2. Nitrogen dioxide emissions. While all calculated correlation coefficients were positive and some were statistically significant, results were inconclusive on whether there was a significant correlation between nitrogen dioxide measurements and economic indicators. This could be due to various reasons, including the complexity of the relationship between nitrogen dioxide and the different economic indicators (including the impact of other variables) and meteorological conditions (such as precipitation and wind). It is also possible that the time series of three years was too short. There was also a clear seasonal effect on the nitrogen dioxide concentrations across all three countries.
3. Containers in ports. The small sample size may have contributed to inconclusive results. There was a strong but not significant negative correlation between the number of containers and the import and export activity. This may have been affected by the port’s space utilization. For instance, containers may have piled up when trade slowed down. As with the ships, different ports have different dynamics and contexts, so generalization may not be possible to explain the number of containers vis-à-vis trade volume.
There were some challenges with the manual annotations. The current resolution of 3 meters per pixel resolution was not sufficient to effectively determine what objects were shown in some of the images. Even with the high resolutions of the images, some sections were either very bright or had shadows, making interpretation difficult.
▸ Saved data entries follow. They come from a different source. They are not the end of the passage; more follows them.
-- pv_equiv track=rewrite | github.com/oopt-goldstone/goldstone-mgmt | src/south/ocnos/goldstone/south/ocnos/util.py | get_all_trunk_vlans_id
-- ===== SOURCE A (Python) =====
-- def get_all_trunk_vlans_id(trunk_vlans):
--     trunk_vlans_set = set(trunk_vlans.split(","))
--     multi_vlans = set(v for v in trunk_vlans_set if "-" in v)
--     trunk_vlans_set = trunk_vlans_set - multi_vlans
--     for m in multi_vlans:
--         trunk_vlans_set = trunk_vlans_set | set(
--             range(int(m.split("-")[0]), int(m.split("-")[1]) + 1)
--         )
--     ret = sorted([int(t) for t in trunk_vlans_set])
--     return ret
-- ===== SOURCE B (Python) =====
-- def get_all_trunk_vlans_id(trunk_vlans):
--     # Interval sweep: parse every token into a (lo, hi) interval (a single VLAN v
--     # becomes (v, v)), sort the intervals by lower bound, then merge-emit the ids
--     # in one sweep -- no sets anywhere; duplicates collapse by construction.
--     intervals = []
--     for tok in trunk_vlans.split(","):
--         if "-" in tok:
--             parts = tok.split("-")
--             intervals.append((int(parts[0]), int(parts[1])))
--         else:
--             v = int(tok)
--             intervals.append((v, v))
--     intervals.sort(key=lambda p: p[0])
--     result = []
--     cur = None  # highest id emitted so far
--     for lo, hi in intervals:
--         if hi < lo:
--             continue
--         if cur is None or lo > cur:
--             result.extend(range(lo, hi + 1))
--             cur = hi
--         elif hi > cur:
--             result.extend(range(cur + 1, hi + 1))
--             cur = hi
--     return result
-- ===== Notes on version B (the rewrite author's own statement) =====
-- stated objective: alternative
-- what changed: B parses every token into a (lo,hi) interval (singles become (v,v)), sorts the intervals by lower bound, and merges them in one sweep that emits the ids in increasing order - no set is ever built, replacing A's mixed string/int set with set-difference and per-range unions followed by a final sort of the whole expansion.
-- intended difference: On specs where a single token's value also falls in some listed range (or two textually different single tokens denote the same number, e.g. '1-3,2' or '01,1'), A returns the value twice ([1,2,2,3]) because it keeps unparsed strings and range ints in one mixed set that cannot merge them; B returns each VLAN id once ([1,2,3]), the evident intent of expanding a trunk-VLAN spec. — e.g. on get_all_trunk_vlans_id("1-3,2"): A returns [1, 2, 2, 3], B returns [1, 2, 3]
import Mathlib
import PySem
-- characterization of port B
lemma B_char (pd : List (List String)) (r : Int)
    (hrect : ∀ row ∈ pd, row.length = tcW pd) :
    Shp pd (thicken_collision_points_alt pd r) ∧
      ∀ a b, gget (thicken_collision_points_alt pd r) a b =
        if tcCond pd r a b then "#" else gget pd a b := by
  rw [B_eq_gridB]
  have hlen : (gridB pd r).length = pd.length := by
    unfold gridB
    rw [List.length_map, PySem.List.length_enumerate]
  have hshp : Shp pd (gridB pd r) := by
    refine ⟨hlen, fun k => ?_⟩
    by_cases hk : k < pd.length
    · rw [List.getD_eq_getElem?_getD, rowB_get? pd r k hk, Option.getD_some, len_rowB,
        getD_eq_getElem' pd [] k hk, hrect _ (List.getElem_mem hk)]
    · rw [List.getD_eq_default _ _ (by omega), List.getD_eq_default _ _ (by omega)]
  refine ⟨hshp, fun a b => ?_⟩
  by_cases haH : a < pd.length
  · have hrowa : (gridB pd r).getD a [] = rowB pd r (a : Int) (pd[a]'haH) := by
      rw [List.getD_eq_getElem?_getD, rowB_get? pd r a haH, Option.getD_some]
    have hrl : (pd[a]'haH).length = tcW pd := hrect _ (List.getElem_mem haH)
    unfold gget
    rw [hrowa, getD_eq_getElem' pd [] a haH]
    unfold rowB
    by_cases hbW : b < tcW pd
    · rw [← PySem.List.pyGetD_natCast,
        PySem.List.pyGetD_map_pyRange_of_nonneg _ _ _ _ (by omega) (by exact_mod_cast hbW)]
      rw [winAny_iff pd r a b haH hbW]
      by_cases hc : tcCond pd r a b = true
      · rw [if_pos hc, if_pos hc]
      · rw [if_neg hc, if_neg hc, PySem.List.pyGetD_natCast, List.getD_eq_getElem?_getD]
    · have hcf : tcCond pd r a b = false := by
        unfold tcCond
        rw [decide_eq_false hbW]
        simp
      rw [hcf]
      simp only [Bool.false_eq_true, if_false]
      have hl1 : ((PySem.List.pyRange 0 (tcW pd : Int) 1).map (fun j =>
          if (PySem.List.pyRange (max 0 ((a : Int) - r))
                (min (pd.length : Int) ((a : Int) + r + 1)) 1).any
              (fun k => PySem.List.pyGetD (PySem.List.pyGetD (horB pd r) k []) j false) then "#"
          else PySem.List.pyGetD (pd[a]'haH) j "")).length = tcW pd := by
        rw [List.length_map, PySem.List.length_pyRange_one]; omega
      rw [List.getD_eq_default _ _ (by omega), List.getD_eq_default _ _ (by omega)]
  · unfold gget
    rw [List.getD_eq_default (gridB pd r) _ (by omega), List.getD_eq_default pd _ (by omega)]
    have hcf : tcCond pd r a b = false := by
      unfold tcCond
      rw [decide_eq_false haH]
      simp
    rw [hcf]
    simp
4. Nighttime light. The results were inconclusive. Further research may show the relationship between economic activities and nighttime light. It is also possible that the available instruments at the time the satellite images were collected were not sensitive enough to capture the subtle differences in nighttime light. Additional calibration, cleaning, and processing of the data, which was not covered by the initiative, may be needed as the available images did not seem to show significant differences between the average pixel radiance per month. Another possible explanation is that there were other variables that influenced the relationship between economic activity and nighttime light.